Tree visualization is a widely studied topic. Among all the existing tree visualization techniques, we implement the RSF  because it effectively utilizes the screen space and clearly shows the hierarchical relationships between concepts. In addition, in RSF each non-leaf node has its own region, which provides the ability to map cumulative values onto those regions.
To the best of our knowledge, MetNetGE is the first application of 3D RSF in biology and the first algorithm to visualize non-tree edges on a RSF plot.
RSF visualization of a pure tree uses the following rules:
Each circular region represents one node in the tree. The leaf nodes are placed on the edge of the drawing and the root node is placed at the center. Nodes with the same depth form one layer in the visualization, i.e. the root node forms layer 0, the nodes with depth 1 form layer 1.
Each circular region has five variables: sweeping angle, depth, radius length, height, and color.
The sweeping angle of a leaf node is determined by an attribute of the corresponding pathway. For the pathway ontology, we have set each pathway to an equal weight, thus spanning the same angle. For visualizing the gene ontology, it could also be linked to other factors, such as the number of differently expressed genes within a category.
The sweeping angle of a non-leaf node is the sum of all its children's sweeping angles.
In the initial network view, we use structure-based coloring  where the leaf node regions are colored according to the color wheel and the non-leaf node regions are colored as the weighted average of its children's color to convey the hierarchical relationships. The height of each region is set proportional to the height of the subtree rooted at that node. Since color and height only apply to the individual region of each pathway or category, we later use them to map experiment values.
Figure 2a shows a small tree with eight leaf nodes and five non-leaf nodes, labeled as graph G1. Figure 2b shows the result of using RSF in 3D on graph G1. In the PO, Non-leaf nodes correspond to pathway categories, e.g., "A" may represent the category of acid resistance, and the leaf nodes represent the pathways that relate to this function, e.g., "A2" may represent the arginine dependent acid resistance pathway.
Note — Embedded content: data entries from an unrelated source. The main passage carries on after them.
-- pv_equiv track=rewrite | github.com/Irlet/Python_SelfTraining | Fun_with_numbers.py | get_even_numbers
-- ===== SOURCE A (Python) =====
-- def get_even_numbers(x, stop, z):
--     """Returns a list containing first 'x' even elements lower than 'stop'.
--        Those elements must be divisible by 'z' """
--
--     result = []
--     number = stop - 1
--     while len(result) < x:
--         if number % z == 0 and number % 2 == 0:
--             result.append(number)
--         number -= 1
--     return result
-- ===== SOURCE B (Python) =====
-- def get_even_numbers(x, stop, z):
--     """Returns a list containing first 'x' even elements lower than 'stop'.
--        Those elements must be divisible by 'z' """
--
--     if x <= 0:
--         return []
--     step = abs(z) if z % 2 == 0 else 2 * abs(z)
--     first = ((stop - 1) // step) * step
--     return [first - i * step for i in range(x)]
-- ===== Notes on version B (the rewrite author's own statement) =====
-- stated objective: faster
-- what changed: Replaces the one-by-one countdown scan testing every integer below stop with a closed form: compute step = lcm(z,2), take the largest multiple of step that is <= stop-1, and emit the x-term arithmetic progression directly.
import Mathlib
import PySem

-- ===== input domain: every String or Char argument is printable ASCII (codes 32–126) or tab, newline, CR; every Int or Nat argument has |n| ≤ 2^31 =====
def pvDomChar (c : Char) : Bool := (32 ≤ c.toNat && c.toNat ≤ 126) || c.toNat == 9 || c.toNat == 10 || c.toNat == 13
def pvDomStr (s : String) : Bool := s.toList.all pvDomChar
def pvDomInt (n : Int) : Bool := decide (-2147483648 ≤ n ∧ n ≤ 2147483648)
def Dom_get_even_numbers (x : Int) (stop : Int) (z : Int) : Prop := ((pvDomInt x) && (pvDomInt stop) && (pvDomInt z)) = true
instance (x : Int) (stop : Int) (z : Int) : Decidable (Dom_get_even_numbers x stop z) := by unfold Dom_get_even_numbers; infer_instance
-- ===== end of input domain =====

-- B replaces A's one-by-one countdown scan by a closed form (largest multiple of lcm(z,2)
-- at or below stop-1, then the x-term arithmetic progression); objective: faster.

-- ===== PORT A =====
-- A's while loop, step for step; the Nat argument is a fuel guard only (proved sufficient
-- below): every iteration performs exactly A's test and append on the same state.
def loopA (x z : Int) : Nat → Int → List Int → List Int
  | 0, _, result => result
  | fuel+1, number, result =>
    if (result.length : Int) < x then
      loopA x z fuel (number - 1)
        (if PySem.Int.mod number z = 0 ∧ PySem.Int.mod number 2 = 0 then result ++ [number]
         else result)
    else result

def get_even_numbers (x : Int) (stop : Int) (z : Int) : List Int :=
  loopA x z ((x.toNat + 1) * (2 * z.natAbs)) (stop - 1) []

-- ===== PORT B =====
def get_even_numbers_alt (x : Int) (stop : Int) (z : Int) : List Int :=
  if x ≤ 0 then []
  else
    let step : Int := if PySem.Int.mod z 2 = 0 then |z| else 2 * |z|
    let first : Int := (PySem.Int.floordiv (stop - 1) step) * step
    (PySem.List.pyRange 0 x 1).map (fun i => first - i * step)

-- ===== PRECONDITION & SPEC =====
-- Pre_ excludes exactly the inputs where the Python A raises ZeroDivisionError: z = 0 with x > 0.
def Pre_get_even_numbers (x : Int) (stop : Int) (z : Int) : Prop := x ≤ 0 ∨ z ≠ 0
instance (x : Int) (stop : Int) (z : Int) : Decidable (Pre_get_even_numbers x stop z) := by
  unfold Pre_get_even_numbers; infer_instance

def pvWitness_get_even_numbers : Int × Int × Int := (3, 20, 3)

def Spec_get_even_numbers (x : Int) (stop : Int) (z : Int) (out : List Int) : Prop := out = get_even_numbers_alt x stop z
instance (x : Int) (stop : Int) (z : Int) (out : List Int) : Decidable (Spec_get_even_numbers x stop z out) := by unfold Spec_get_even_numbers; infer_instance

-- ===== CLAIM (what is proved, stated in full; the proofs are below) =====
def Claim_equal_get_even_numbers : Prop := ∀ (x : Int) (stop : Int) (z : Int), Dom_get_even_numbers x stop z → Pre_get_even_numbers x stop z → Spec_get_even_numbers x stop z (get_even_numbers x stop z)

-- ===== LEMMAS AND PROOFS =====

-- B's step value as a standalone function of z (proof bookkeeping only).
def stepOf (z : Int) : Int := if PySem.Int.mod z 2 = 0 then |z| else 2 * |z|

-- The descending arithmetic progression h, h-L, …, h-(k-1)L.
def descMults (L : Int) : Int → Nat → List Int
  | _, 0 => []
  | h, k+1 => h :: descMults L (h - L) k

lemma stepOf_pos (z : Int) (hz : z ≠ 0) : 0 < stepOf z := by
  unfold stepOf
  have := abs_pos.mpr hz
  split_ifs <;> omega

lemma stepOf_le (z : Int) : stepOf z ≤ 2 * |z| := by
  unfold stepOf
  have := abs_nonneg z
  split_ifs <;> omega

-- A's loop test fires exactly on the multiples of B's step.
lemma hit_iff (z : Int) (n : Int) :
    (PySem.Int.mod n z = 0 ∧ PySem.Int.mod n 2 = 0) ↔ stepOf z ∣ n := by
  unfold stepOf
  rw [PySem.Int.mod_eq_zero_iff_dvd, PySem.Int.mod_eq_zero_iff_dvd]
  split_ifs with h2
  all_goals rw [PySem.Int.mod_eq_zero_iff_dvd] at h2
  · constructor
    · rintro ⟨h1, _⟩; exact (abs_dvd z n).mpr h1
    · intro h; exact ⟨(abs_dvd z n).mp h, h2.trans ((abs_dvd z n).mp h)⟩
  · constructor
    · rintro ⟨h1, h2n⟩
      obtain ⟨a, ha⟩ := h1
      have haeven : 2 ∣ a := by
        by_contra hao
        obtain ⟨e, he⟩ : ∃ e, z = 2 * e + 1 := ⟨z / 2, by omega⟩
        obtain ⟨c, hc⟩ : ∃ c, a = 2 * c + 1 := ⟨a / 2, by omega⟩
        have hodd : n = 2 * (2 * e * c + e + c) + 1 := by rw [ha, he, hc]; ring
        obtain ⟨d, hd⟩ := h2n
        omega
      obtain ⟨c, hc⟩ := haeven
      rcases abs_cases z with ⟨h, _⟩ | ⟨h, _⟩
      · exact ⟨c, by rw [ha, hc, h]; ring⟩
      · exact ⟨-c, by rw [ha, hc, h]; ring⟩
    · intro h
      have hz1 : z ∣ 2 * |z| := Dvd.dvd.mul_left ((dvd_abs z z).mpr dvd_rfl) 2
      exact ⟨hz1.trans h, (dvd_mul_right 2 |z|).trans h⟩

-- Stepping n down by one, against a positive modulus L.
lemma ediv_emod_of_eq (L q r m : Int) (hL : 0 < L) (h0 : 0 ≤ r) (hlt : r < L) (hm : m = r + L * q) :
    m / L = q ∧ m % L = r := by
  subst hm
  constructor
  · rw [Int.add_mul_ediv_left _ _ (by omega : L ≠ 0), Int.ediv_eq_zero_of_lt h0 hlt, Int.zero_add]
  · rw [Int.add_mul_emod_self_left, Int.emod_eq_of_lt h0 hlt]

lemma step_dvd (L n : Int) (hL : 0 < L) (hd : L ∣ n) :
    (n - 1) / L = n / L - 1 ∧ (n - 1) % L = L - 1 := by
  have hmul : L * (n / L) = n := Int.mul_ediv_cancel' hd
  exact ediv_emod_of_eq L (n / L - 1) (L - 1) (n - 1) hL (by omega) (by omega)
    (by rw [mul_sub, mul_one]; omega)

lemma step_not_dvd (L n : Int) (hL : 0 < L) (hd : ¬ L ∣ n) :
    (n - 1) / L = n / L ∧ (n - 1) % L = n % L - 1 := by
  have hadd : n % L + L * (n / L) = n := Int.emod_add_mul_ediv n L
  have h0 : 0 ≤ n % L := Int.emod_nonneg n (by omega)
  have hlt : n % L < L := Int.emod_lt_of_pos n hL
  have hne : n % L ≠ 0 := fun h => hd (Int.dvd_of_emod_eq_zero h)
  exact ediv_emod_of_eq L (n / L) (n % L - 1) (n - 1) hL (by omega) (by omega) (by omega)

-- Main invariant: with enough fuel, A's loop appends the descending progression of the
-- next (x - |acc|) multiples of stepOf z at or below n.
lemma loopA_eq (x z : Int) (hz : z ≠ 0) :
    ∀ (fuel : Nat) (n : Int) (acc : List Int),
      (x - acc.length).toNat * (stepOf z).toNat + (n % stepOf z).toNat ≤ fuel →
      loopA x z fuel n acc
        = acc ++ descMults (stepOf z) (stepOf z * (n / stepOf z)) (x - acc.length).toNat := by
  have hL : 0 < stepOf z := stepOf_pos z hz
  intro fuel
  induction fuel with
  | zero =>
    intro n acc h
    have hk : (x - acc.length).toNat = 0 := by
      rcases Nat.eq_zero_or_pos (x - acc.length).toNat with h0 | hpos
      · exact h0
      · have := Nat.le_mul_of_pos_left (stepOf z).toNat hpos
        omega
    rw [hk]
    simp [loopA, descMults]
  | succ f ih =>
    intro n acc h
    by_cases hx : (acc.length : Int) < x
    · have hk : (x - acc.length).toNat = (x - acc.length - 1).toNat + 1 := by omega
      by_cases hd : stepOf z ∣ n
      · have hcond : PySem.Int.mod n z = 0 ∧ PySem.Int.mod n 2 = 0 := (hit_iff z n).mpr hd
        have hmul : stepOf z * (n / stepOf z) = n := Int.mul_ediv_cancel' hd
        obtain ⟨hdiv1, hmod1⟩ := step_dvd (stepOf z) n hL hd
        have hmod0 : n % stepOf z = 0 := Int.emod_eq_zero_of_dvd hd
        have hlen : ((acc ++ [n]).length : Int) = (acc.length : Int) + 1 := by simp
        have hk2 : (x - ((acc ++ [n]).length : Int)).toNat = (x - acc.length - 1).toNat := by
          rw [hlen]; congr 1; ring
        simp only [loopA, if_pos hx, if_pos hcond]
        rw [ih (n - 1) (acc ++ [n]) ?_]
        · rw [hk, hk2, hdiv1, mul_sub, mul_one, hmul]
          simp [descMults, List.append_assoc]
        · rw [hk2, hmod1]
          rw [hk, hmod0] at h
          have hdist : ((x - acc.length - 1).toNat + 1) * (stepOf z).toNat
              = (x - acc.length - 1).toNat * (stepOf z).toNat + (stepOf z).toNat := by ring
          rw [hdist] at h
          omega
      · have hcond : ¬ (PySem.Int.mod n z = 0 ∧ PySem.Int.mod n 2 = 0) :=
          fun hc => hd ((hit_iff z n).mp hc)
        obtain ⟨hdiv1, hmod1⟩ := step_not_dvd (stepOf z) n hL hd
        have hne : n % stepOf z ≠ 0 := fun h0 => hd (Int.dvd_of_emod_eq_zero h0)
        have h0 : 0 ≤ n % stepOf z := Int.emod_nonneg n (by omega)
        simp only [loopA, if_pos hx, if_neg hcond]
        rw [ih (n - 1) acc ?_]
        · rw [hdiv1]
        · rw [hmod1]; omega
    · have hk : (x - acc.length).toNat = 0 := by omega
      rw [hk]
      simp [loopA, if_neg hx, descMults]

lemma loopA_nil_of_nonpos (x z : Int) (hx : x ≤ 0) :
    ∀ (fuel : Nat) (n : Int), loopA x z fuel n [] = [] := by
  intro fuel
  cases fuel with
  | zero => intro n; rfl
  | succ f =>
    intro n
    have hcond : ¬ ((([] : List Int).length : Int) < x) := by simp; omega
    simp only [loopA, if_neg hcond]

-- B's comprehension is exactly the descending progression.
lemma range_map_eq_descMults (L : Int) :
    ∀ (k : Nat) (first : Int),
      (List.range k).map (fun i : Nat => first - (i : Int) * L) = descMults L first k := by
  intro k
  induction k with
  | zero => intro first; simp [descMults]
  | succ k ih =>
    intro first
    rw [List.range_succ_eq_map, List.map_cons, List.map_map, descMults]
    congr 1
    · simp
    · rw [← ih (first - L)]
      apply List.map_congr_left
      intro i _
      simp only [Function.comp_apply]
      push_cast
      ring

-- ===== VERDICT (by name: the statement is the Claim_ definition above) =====
theorem get_even_numbers_spec : Claim_equal_get_even_numbers := by
  intro x stop z hdom hpre
  unfold Spec_get_even_numbers
  by_cases hx : x ≤ 0
  · rw [get_even_numbers, loopA_nil_of_nonpos x z hx]
    unfold get_even_numbers_alt
    rw [if_pos hx]
  · have hz : z ≠ 0 := hpre.resolve_left hx
    have hL : 0 < stepOf z := stepOf_pos z hz
    have hbound : x.toNat * (stepOf z).toNat
        + ((stop - 1) % stepOf z).toNat ≤ (x.toNat + 1) * (2 * z.natAbs) := by
      have h1 : (stepOf z).toNat ≤ 2 * z.natAbs := by
        have h := stepOf_le z
        have habs : |z| = (z.natAbs : Int) := Int.abs_eq_natAbs z
        omega
      have h2 : ((stop - 1) % stepOf z).toNat < (stepOf z).toNat := by
        have hlt := Int.emod_lt_of_pos (stop - 1) hL
        have hnn := Int.emod_nonneg (stop - 1) (by omega : stepOf z ≠ 0)
        omega
      have h4 : x.toNat * (stepOf z).toNat ≤ x.toNat * (2 * z.natAbs) :=
        Nat.mul_le_mul_left _ h1
      have h5 : (x.toNat + 1) * (2 * z.natAbs) = x.toNat * (2 * z.natAbs) + 2 * z.natAbs := by
        ring
      omega
    rw [get_even_numbers, loopA_eq x z hz _ (stop - 1) [] (by simpa using hbound)]
    unfold get_even_numbers_alt
    rw [if_neg hx]
    show [] ++ descMults (stepOf z) (stepOf z * ((stop - 1) / stepOf z))
          (x - (([] : List Int).length : Int)).toNat
        = (PySem.List.pyRange 0 x 1).map
            (fun i => (PySem.Int.floordiv (stop - 1) (stepOf z)) * stepOf z - i * stepOf z)
    rw [PySem.Int.floordiv_eq_ediv_of_pos hL, PySem.List.pyRange_one]
    rw [List.map_map]
    have hmapeq : (List.range (x - 0).toNat).map
          ((fun i => (stop - 1) / stepOf z * stepOf z - i * stepOf z) ∘ (fun k : Nat => 0 + (k : Int)))
        = (List.range (x - 0).toNat).map
          (fun i : Nat => (stop - 1) / stepOf z * stepOf z - (i : Int) * stepOf z) := by
      apply List.map_congr_left
      intro i _
      simp
    rw [hmapeq, range_map_eq_descMults]
    simp only [List.length_nil, Int.natCast_zero, sub_zero, List.nil_append]
    rw [mul_comm ((stop - 1) / stepOf z) (stepOf z)]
In this example, we use a uniform radius length, structure-based coloring, and map the height of the subtree to the region's height.
Visualize Ontology as Directed Acyclic Graph
As noted earlier, RSF cannot support non-tree edges which are very common in the pathway and gene ontologies. As a result, we developed the Enhanced RSF (ERSF) layout which uses orbits to represent non-tree edges.
This concept is illustrated in Figure 3. Graph G2 (Figure 3a) adds four non-tree edges to G1. The metaphor of "satellite orbits" represents such non-tree edges as circular links. For each child tree node with at least two parents, one orbit circle is drawn on the layer of that node (Figure 3b). The parent that connects the node in the spanning tree is the major parent and other parents are minor parents. The region of each node is placed under the region of its major parent. For every minor parent, a green edge from the center of its region to the orbit of the child is called the 'downlink'. The intersections between links and orbits are called access points which are represented by red dots.
To help users find and trace interesting non-tree edges, the orbits need to be distinguishable from one another. The orbits are first restricted to span in the middle area of each layer, thus leaving a visually apparent gap between orbits in adjacent layers. To distinguish orbits in the same layer, our algorithm puts them at different heights and distances from the center. The orbit with most downlinks is placed as the most distant and highest. This arrangement can help users answer questions like 'Does the aldehyde degradation pathway belong to many categories?'.
Coloring strategies also help the user visually distinguish orbits that are located on the same layer. When the orbit color is the same as the child's region, and non-leaf categories' regions are transparent, it becomes easier to see links between regions.
Figure 3 shows that visualizing the ontology using the orbit metaphor have several advantages. First, this design clearly distinguishes between spanning tree relationships and non-tree edges. Second, compared to treemaps with a crosslink overlay , there are much fewer edge-crossings. Third, all downlinks of a parent share only one link edge. Thus, the total length of those edges is the same as the length of the longest link. This property reduces the graph complexity, especially when one parent is the minor parent for many other child nodes or a child node belongs to many parent nodes.
Mapping Experimental Values onto an Ontology
The strategy of a biological scientist evaluating experimental data is to look for which parts of the network show significantly different measurements across different conditions. Questions such as 'Which pathways or categories are most changed under anaerobic stress?' can be addressed by mapping the values onto the Pathway or Gene Ontologies.
MetNetGE uses animation to show the values of a series of experiments. For instance, a time-series experiment with 7 time points is presented as an animation of 7 frames. Users can use either the time controller from Google Earth or the animation control panel in MetNetGE to control the animation.
Differentially expressed can also be mapped directly on the ontology drawing. The user first defines a threshold based on the experimental data, e.g., 0.7 fold-changes is the default suggested by collaborating biologists. Every gene with a value change more than the threshold is considered differentially expressed. A differentially expressed gene is down-regulated if the treatment value is lower; otherwise it is up-regulated.
Another important value for biologists is the statistical significance of the observed differences in the experimental data. Simple analyses of experimental data, such as p-values for over-representation of PO terms, can be calculated using Fisher's exact test. One typical working scenario is: identify a list of genes of interest that are differentially expressed between conditions, or are of particular interest; calculate p-values of over-representation of pathways and categories using a Fisher's exact test; visualize these p-values on the ontology drawing.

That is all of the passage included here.